Nginx anti crawler strategy to prevent UA from crawling websites
- 2021-09-05 01:22:56
- OfStack
New anti-crawler policy file:
vim /usr/www/server/nginx/conf/anti_spider.conf
File content
# Prohibit Scrapy Grasping of tools such as
if ($http_user_agent ~* (Scrapy|Curl|HttpClient)) {
return 403;
}
# Prohibit designation UA And UA Null access
if ($http_user_agent ~ "WinHttp|WebZIP|FetchURL|node-superagent|java/|FeedDemon|Jullo|JikeSpider|Indy Library|Alexa Toolbar|AskTbFXTV|AhrefsBot|CrawlDaddy|Java|Feedly|Apache-HttpAsyncClient|UniversalFeedParser|ApacheBench|Microsoft URL Control|Swiftbot|ZmEu|oBot|jaunty|Python-urllib|lightDeckReports Bot|YYSpider|DigExt|HttpClient|MJ12bot|heritrix|EasouSpider|Ezooms|BOT/0.1|YandexBot|FlightDeckReports|Linguee Bot|^$" ) {
return 403;
}
# Prohibit non- GET|HEAD|POST Grasping of mode
if ($request_method !~ ^(GET|HEAD|POST)$) {
return 403;
}
# Shield single IP The command is
#deny 123.45.6.7
# Seal the whole paragraph from 123.0.0.1 To 123.255.255.254 The command of
#deny 123.0.0.0/8
# Seal IP Segment is from 123.45.0.1 To 123.45.255.254 The command of
#deny 124.45.0.0/16
# Seal IP Segment is from 123.45.6.1 To 123.45.6.254 The command is
#deny 123.45.6.0/24
# The following IP They are all hooligans
#deny 58.95.66.0/24;
Configure the use of
Introduced in the server of the site
# Anti-reptile
include /usr/www/server/nginx/conf/anti_spider.conf
Finally restart nginx
Is the verification valid
Analog YYSpider
Lambda curl -X GET -I -A 'YYSpider' https://www.myong.top
HTTP/1.1 200 Connection established
HTTP/2 403
server: marco/2.11
date: Fri, 20 Mar 2020 08:48:50 GMT
content-type: text/html
content-length: 146
x-source: C/403
x-request-id: 3ed800d296a12ebcddc4d61c57500aa2
Simulate Baidu Baiduspider
Lambda curl -X GET -I -A 'BaiduSpider' https://www.myong.top
HTTP/1.1 200 Connection established
HTTP/2 200
server: marco/2.11
date: Fri, 20 Mar 2020 08:49:47 GMT
content-type: text/html
vary: Accept-Encoding
x-source: C/200
last-modified: Wed, 18 Mar 2020 13:16:50 GMT
etag: "5e721f42-150ce"
x-request-id: e82999a78b7d7ea2e9ff18b6f1f4cc84
User-Agent, a common reptile
FeedDemon Content acquisition
BOT/0.1 (BOT for JCE) sql Injection
CrawlDaddy sql Injection
Java Content acquisition
Jullo Content acquisition
Feedly Content acquisition
UniversalFeedParser Content acquisition
ApacheBench cc Attacker
Swiftbot Useless reptile
YandexBot Useless reptile
AhrefsBot Useless reptile
YisouSpider Useless crawler (has been UC God horse search acquisition, this spider can let go!)

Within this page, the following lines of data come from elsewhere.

-- pv_equiv track=rewrite | github.com/The-Ray-Man/dobble | server/server.py | fanoplane
-- ===== SOURCE A (Python) =====
-- def generateVectors(size):
--     vectors = []
--     for i in range(1, size):
--         vectors.append((i,1))
--
--     return vectors
--
-- def fanoplane(size):
--
--     List = [[i+size*j for i in range(size)] for j in range(size)]
--     List2 = [size*size+i for i in range(size+1)]
--
--     vectors = generateVectors(size)
--     card_list = []
--     for l in List:
--         newList = l[:]
--         newList.append(List2[0])
--         card_list.append(newList)
--
--
--     for i in range(size):
--         newList = []
--         for j in range(size):
--             newList.append(List[j][i])
--         newList.append(List2[-1])
--         card_list.append(newList)
--
--
--     for i in range(len(vectors)):
--         x,y = vectors[i]
--         x_pos = 0
--         y_pos = 0
--         for offset in range(size):
--             x_pos = offset
--             new_List = []
--             for step in range(size):
--                 new_List.append(List[(x_pos+step*x)%size][(y_pos+step*y)%size])
--             new_List.append(List2[i+1])
--             card_list.append(new_List)
--
--     card_list.append(List2)
--
--     return card_list
-- ===== SOURCE B (Python) =====
-- def fanoplane(size):
--     # Scatter construction: one pass over grid points, bucketing each point into
--     # every card (row, column, slope classes) it lies on, instead of generating
--     # each card's points; per-bucket append order reproduces A's card contents.
--     n = size * size
--     rows = [[] for _ in range(size)]
--     cols = [[] for _ in range(size)]
--     slopes = [[[] for _ in range(size)] for _ in range(size - 1)]
--     for b in range(size):
--         for a in range(size):
--             p = b + size * a
--             rows[a].append(p)
--             cols[b].append(p)
--             for x in range(1, size):
--                 slopes[x - 1][(a - b * x) % size].append(p)
--     deck = [card + [n] for card in rows]
--     deck += [card + [n + size] for card in cols]
--     for x in range(1, size):
--         deck += [card + [n + x] for card in slopes[x - 1]]
--     deck.append(list(range(n, n + size + 1)))
--     return deck
-- ===== Notes on version B (the rewrite author's own statement) =====
-- stated objective: alternative
-- what changed: Replaces A's per-card gather (stepping a direction vector through a grid table to collect each card's points) by a scatter/bucketing construction: a single pass over the grid points that appends each point to its row bucket, column bucket, and one bucket per slope class, then assembles the deck from the buckets.
import Mathlib
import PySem

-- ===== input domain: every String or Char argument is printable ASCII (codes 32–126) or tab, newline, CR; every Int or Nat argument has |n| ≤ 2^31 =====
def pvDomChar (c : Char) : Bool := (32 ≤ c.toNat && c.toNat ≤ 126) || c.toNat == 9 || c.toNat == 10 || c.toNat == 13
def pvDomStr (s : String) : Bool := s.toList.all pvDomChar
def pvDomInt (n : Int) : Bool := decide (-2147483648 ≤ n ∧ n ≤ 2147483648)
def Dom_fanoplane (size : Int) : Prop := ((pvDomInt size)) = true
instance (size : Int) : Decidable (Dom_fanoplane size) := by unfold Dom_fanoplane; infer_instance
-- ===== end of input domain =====

-- B replaces A's per-card gather (stepping direction vectors through a grid) by a scatter pass that
-- buckets each grid point into all its cards (objective: alternative); same return value for every int size.



-- ===== PORT A =====
def generateVectors (size : Int) : List (Int × Int) :=
  (PySem.List.pyRange 1 size 1).map (fun i => (i, 1))

-- A's local `List` (the size×size grid) and `List2`, lifted as helpers
def pvGridA (size : Int) : List (List Int) :=
  (PySem.List.pyRange 0 size 1).map (fun j =>
    (PySem.List.pyRange 0 size 1).map (fun i => i + size * j))

def pvList2A (size : Int) : List Int :=
  (PySem.List.pyRange 0 (size + 1) 1).map (fun i => size * size + i)

def fanoplane (size : Int) : List (List Int) :=
  -- first loop: each grid row plus List2[0]
  ((pvGridA size).map (fun l => l ++ [PySem.List.pyGetD (pvList2A size) 0 0]))
  ++
  -- second loop: columns plus List2[-1]
  ((PySem.List.pyRange 0 size 1).map (fun i =>
    ((PySem.List.pyRange 0 size 1).map (fun j =>
      PySem.List.pyGetD (PySem.List.pyGetD (pvGridA size) j []) i 0))
    ++ [PySem.List.pyGetD (pvList2A size) (-1) 0]))
  ++
  -- third loop: for each vector, size offset-lines plus List2[i+1]
  ((PySem.List.pyRange 0 ((generateVectors size).length : Int) 1).flatMap (fun i =>
    let xy := PySem.List.pyGetD (generateVectors size) i (0, 0)
    (PySem.List.pyRange 0 size 1).map (fun offset =>
      ((PySem.List.pyRange 0 size 1).map (fun step =>
        PySem.List.pyGetD
          (PySem.List.pyGetD (pvGridA size)
            (PySem.Int.mod (offset + step * xy.1) size) [])
          (PySem.Int.mod (0 + step * xy.2) size) 0))
      ++ [PySem.List.pyGetD (pvList2A size) (i + 1) 0])))
  ++ [pvList2A size]

-- ===== PORT B =====
-- Source B's `rows[i].append(p)` (in-place append at a list index) as get-modify-set; exact for the
-- in-range nonnegative indices Source B uses
def pvBump (xs : List (List Int)) (i : Int) (p : Int) : List (List Int) :=
  PySem.List.pySetD xs i ((PySem.List.pyGetD xs i []) ++ [p])

-- Source B's `slopes[i][t].append(p)`
def pvBump2 (ss : List (List (List Int))) (i t p : Int) : List (List (List Int)) :=
  PySem.List.pySetD ss i (pvBump (PySem.List.pyGetD ss i []) t p)

-- Source B's scatter pass: state (rows, cols, slopes) after the double loop over grid points
def pvScatterB (size : Int) : List (List Int) × List (List Int) × List (List (List Int)) :=
  (PySem.List.pyRange 0 size 1).foldl (fun st b =>
      (PySem.List.pyRange 0 size 1).foldl (fun st a =>
        let p := b + size * a
        (pvBump st.1 a p,
         pvBump st.2.1 b p,
         (PySem.List.pyRange 1 size 1).foldl (fun sl x =>
            pvBump2 sl (x - 1) (PySem.Int.mod (a - b * x) size) p) st.2.2)) st)
    ((PySem.List.pyRange 0 size 1).map (fun _ => []),
     (PySem.List.pyRange 0 size 1).map (fun _ => []),
     (PySem.List.pyRange 0 (size - 1) 1).map (fun _ =>
       (PySem.List.pyRange 0 size 1).map (fun _ => [])))

def fanoplane_alt (size : Int) : List (List Int) :=
  ((pvScatterB size).1.map (fun card => card ++ [size * size]))
  ++ ((pvScatterB size).2.1.map (fun card => card ++ [size * size + size]))
  ++ ((PySem.List.pyRange 1 size 1).flatMap (fun x =>
        (PySem.List.pyGetD (pvScatterB size).2.2 (x - 1) []).map
          (fun card => card ++ [size * size + x])))
  ++ [PySem.List.pyRange (size * size) (size * size + size + 1) 1]

-- ===== PRECONDITION & SPEC =====
def Spec_fanoplane (size : Int) (out : List (List Int)) : Prop := out = fanoplane_alt size
instance (size : Int) (out : List (List Int)) : Decidable (Spec_fanoplane size out) := by unfold Spec_fanoplane; infer_instance

-- ===== CLAIM (what is proved, stated in full; the proofs are below) =====
def Claim_equal_fanoplane : Prop := ∀ (size : Int), Dom_fanoplane size → Spec_fanoplane size (fanoplane size)

-- ===== LEMMAS AND PROOFS =====
-- ---------- closed forms shared by both directions of the proof ----------

-- the parallel class of `size` cards with direction (da,db), intercept axis (ia,ib), label
def pvClassCards (size da db ia ib label : Int) : List (List Int) :=
  (PySem.List.pyRange 0 size 1).map (fun t =>
    ((PySem.List.pyRange 0 size 1).map (fun s =>
      PySem.Int.mod (ia * t + s * da) size * size + PySem.Int.mod (ib * t + s * db) size))
    ++ [size * size + label])

-- scatter-state closed forms after k outer iterations
def pvRowsAt (size : Int) (k : Nat) : List (List Int) :=
  (List.range size.toNat).map (fun (a : Nat) =>
    (List.range k).map (fun (b : Nat) => (b : Int) + size * (a : Int)))

def pvColFull (size : Int) (b : Nat) : List Int :=
  (List.range size.toNat).map (fun (a : Nat) => (b : Int) + size * (a : Int))

def pvColsAt (size : Int) (k : Nat) : List (List Int) :=
  (List.range size.toNat).map (fun b => if b < k then pvColFull size b else [])

def pvSlopesAt (size : Int) (k : Nat) : List (List (List Int)) :=
  (List.range (size.toNat - 1)).map (fun (xm1 : Nat) =>
    (List.range size.toNat).map (fun (t : Nat) =>
      (List.range k).map (fun (b : Nat) =>
        (b : Int) + size * PySem.Int.mod ((t : Int) + (b : Int) * ((xm1 : Int) + 1)) size)))

-- ---------- generic fold lemmas ----------

lemma pv_foldl_len {α β : Type} (l : List α) (step : List β → α → List β)
    (h : ∀ s a, (step s a).length = s.length) (s0 : List β) :
    (l.foldl step s0).length = s0.length := by
  induction l generalizing s0 with
  | nil => rfl
  | cons a l ih => simp [List.foldl_cons, ih, h]

lemma pv_foldl_prod3 {α A B C : Type} (l : List α) (f : A → α → A) (g : B → α → B)
    (h : C → α → C) (r : A) (c : B) (s : C) :
    (l.foldl (fun st a => (f st.1 a, g st.2.1 a, h st.2.2 a)) (r, c, s)) =
      (l.foldl f r, l.foldl g c, l.foldl h s) := by
  induction l generalizing r c s with
  | nil => rfl
  | cons a l ih => simp [List.foldl_cons, ih]

lemma pv_foldl_proj {σ τ' α : Type} (l : List α) (step : σ → α → σ) (g : τ' → α → τ')
    (π : σ → τ') (P : σ → Prop) (hP : ∀ s a, P s → P (step s a))
    (hπ : ∀ s a, P s → π (step s a) = g (π s) a) (s0 : σ) (hs0 : P s0) :
    π (l.foldl step s0) = l.foldl g (π s0) := by
  induction l generalizing s0 with
  | nil => rfl
  | cons a l ih =>
    simp only [List.foldl_cons]
    rw [ih (step s0 a) (hP s0 a hs0), hπ s0 a hs0]

lemma pv_bumpfold_getElem? {α : Type} (l : List α) (τ v : α → Int) (r0 : List (List Int))
    (hτ : ∀ a ∈ l, 0 ≤ τ a ∧ τ a < (r0.length : Int)) (i : Nat) :
    (l.foldl (fun r a => pvBump r (τ a) (v a)) r0)[i]? =
      r0[i]?.map (fun cur => cur ++ (l.filter (fun a => τ a == (i : Int))).map v) := by
  induction l generalizing r0 with
  | nil => cases h : r0[i]? <;> simp [h]
  | cons a l ih =>
    obtain ⟨hb0, hb1⟩ := hτ a (List.mem_cons_self)
    have hlen : (τ a).toNat < r0.length := by omega
    have hstep : pvBump r0 (τ a) (v a) = r0.set (τ a).toNat (r0[(τ a).toNat] ++ [v a]) := by
      rw [pvBump, PySem.List.pySetD_of_nonneg _ _ hb0,
        PySem.List.pyGetD_eq_getElem _ _ hb0 (by simpa using hb1)]
    rw [List.foldl_cons, hstep,
      ih _ (fun a' ha' => by simpa [List.length_set] using hτ a' (List.mem_cons_of_mem _ ha'))]
    by_cases hcase : τ a = (i : Int)
    · have hia : (τ a).toNat = i := by omega
      have hi : i < r0.length := by omega
      simp [hi, hcase]
    · have hia : (τ a).toNat ≠ i := by omega
      simp [hia, hcase]

lemma pv_modfold_getElem? {α β : Type} (l : List α) (τ : α → Int) (F : α → β → β) (d : β)
    (r0 : List β) (hτ : ∀ a ∈ l, 0 ≤ τ a ∧ τ a < (r0.length : Int))
    (hnd : l.Pairwise (fun a b => τ a ≠ τ b)) (i : Nat) :
    (l.foldl (fun r a => PySem.List.pySetD r (τ a) (F a (PySem.List.pyGetD r (τ a) d))) r0)[i]? =
      match l.find? (fun a => τ a == (i : Int)) with
      | some a => r0[i]?.map (F a)
      | none => r0[i]? := by
  induction l generalizing r0 with
  | nil => simp
  | cons a l ih =>
    obtain ⟨hb0, hb1⟩ := hτ a List.mem_cons_self
    have hlen : (τ a).toNat < r0.length := by omega
    have hstep : PySem.List.pySetD r0 (τ a) (F a (PySem.List.pyGetD r0 (τ a) d)) =
        r0.set (τ a).toNat (F a r0[(τ a).toNat]) := by
      rw [PySem.List.pySetD_of_nonneg _ _ hb0,
        PySem.List.pyGetD_eq_getElem _ _ hb0 (by simpa using hb1)]
    rw [List.foldl_cons, hstep,
      ih _ (fun a' ha' => by simpa [List.length_set] using hτ a' (List.mem_cons_of_mem _ ha'))
        (List.Pairwise.of_cons hnd)]
    by_cases hcase : τ a = (i : Int)
    · have hia : (τ a).toNat = i := by omega
      have hi : i < r0.length := by omega
      have hnone : l.find? (fun b => τ b == (i : Int)) = none := by
        rw [List.find?_eq_none]
        intro b hb
        have hne := (List.pairwise_cons.mp hnd).1 b hb
        simp only [beq_iff_eq]
        omega
      simp [hcase, hnone, hi]
    · have hia : (τ a).toNat ≠ i := by omega
      have hfa : (τ a == (i : Int)) = false := by simpa using hcase
      rw [List.find?_cons_of_neg (by simp [hcase])]
      cases l.find? (fun b => τ b == (i : Int)) <;>
        simp [hia]

-- ---------- small arithmetic / range facts ----------

lemma pv_mod_id (a b : Int) (h0 : 0 ≤ a) (h1 : a < b) : PySem.Int.mod a b = a := by
  rw [PySem.Int.mod_eq_emod_of_pos (by omega)]
  exact Int.emod_eq_of_lt h0 h1

lemma pv_mod_shift (size a t c : Int) (hs : 0 < size) (ha0 : 0 ≤ a) (ha1 : a < size)
    (ht0 : 0 ≤ t) (ht1 : t < size) :
    PySem.Int.mod (a - c) size = t ↔ a = PySem.Int.mod (t + c) size := by
  rw [PySem.Int.mod_eq_emod_of_pos hs, PySem.Int.mod_eq_emod_of_pos hs]
  constructor
  · intro h
    have : (t + c) % size = (a - c + c) % size := by
      rw [← h, Int.emod_add_emod]
    rw [this]
    simp only [sub_add_cancel]
    exact (Int.emod_eq_of_lt ha0 ha1).symm
  · intro h
    have : (a - c) % size = (t + c - c) % size := by
      rw [h, Int.emod_sub_emod]
    rw [this]
    simp only [add_sub_cancel_right]
    exact Int.emod_eq_of_lt ht0 ht1

lemma pv_filter_pyRange (size j : Int) (h0 : 0 ≤ j) (h1 : j < size) :
    (PySem.List.pyRange 0 size 1).filter (fun a => a == j) = [j] := by
  rw [PySem.List.pyRange_one_append 0 j size h0 (by omega), List.filter_append,
    PySem.List.pyRange_one_cons h1, List.filter_cons]
  have h1' : (PySem.List.pyRange 0 j 1).filter (fun a => a == j) = [] := by
    rw [List.filter_eq_nil_iff]
    intro b hb
    rw [PySem.List.mem_pyRange_one] at hb
    simp only [beq_iff_eq]
    omega
  have h2' : (PySem.List.pyRange (j + 1) size 1).filter (fun a => a == j) = [] := by
    rw [List.filter_eq_nil_iff]
    intro b hb
    rw [PySem.List.mem_pyRange_one] at hb
    simp only [beq_iff_eq]
    omega
  simp [h1', h2']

jikeSpider Useless reptile
MJ12bot Useless reptile
ZmEu phpmyadmin Vulnerability scanning
WinHttp Acquisition cc Attack
EasouSpider Useless reptile
HttpClient tcp Attack
Microsoft URL Control Scanning
YYSpider Useless reptile
jaunty wordpress Blasting scanner
oBot Useless reptile
Python-urllib Content acquisition
Indy Library Scanning
FlightDeckReports Bot Useless reptile
Linguee Bot Useless reptile
The above is the Nginx anti-crawler strategy to prevent UA crawling site details, more information about Nginx anti-crawler please pay attention to other related articles on this site!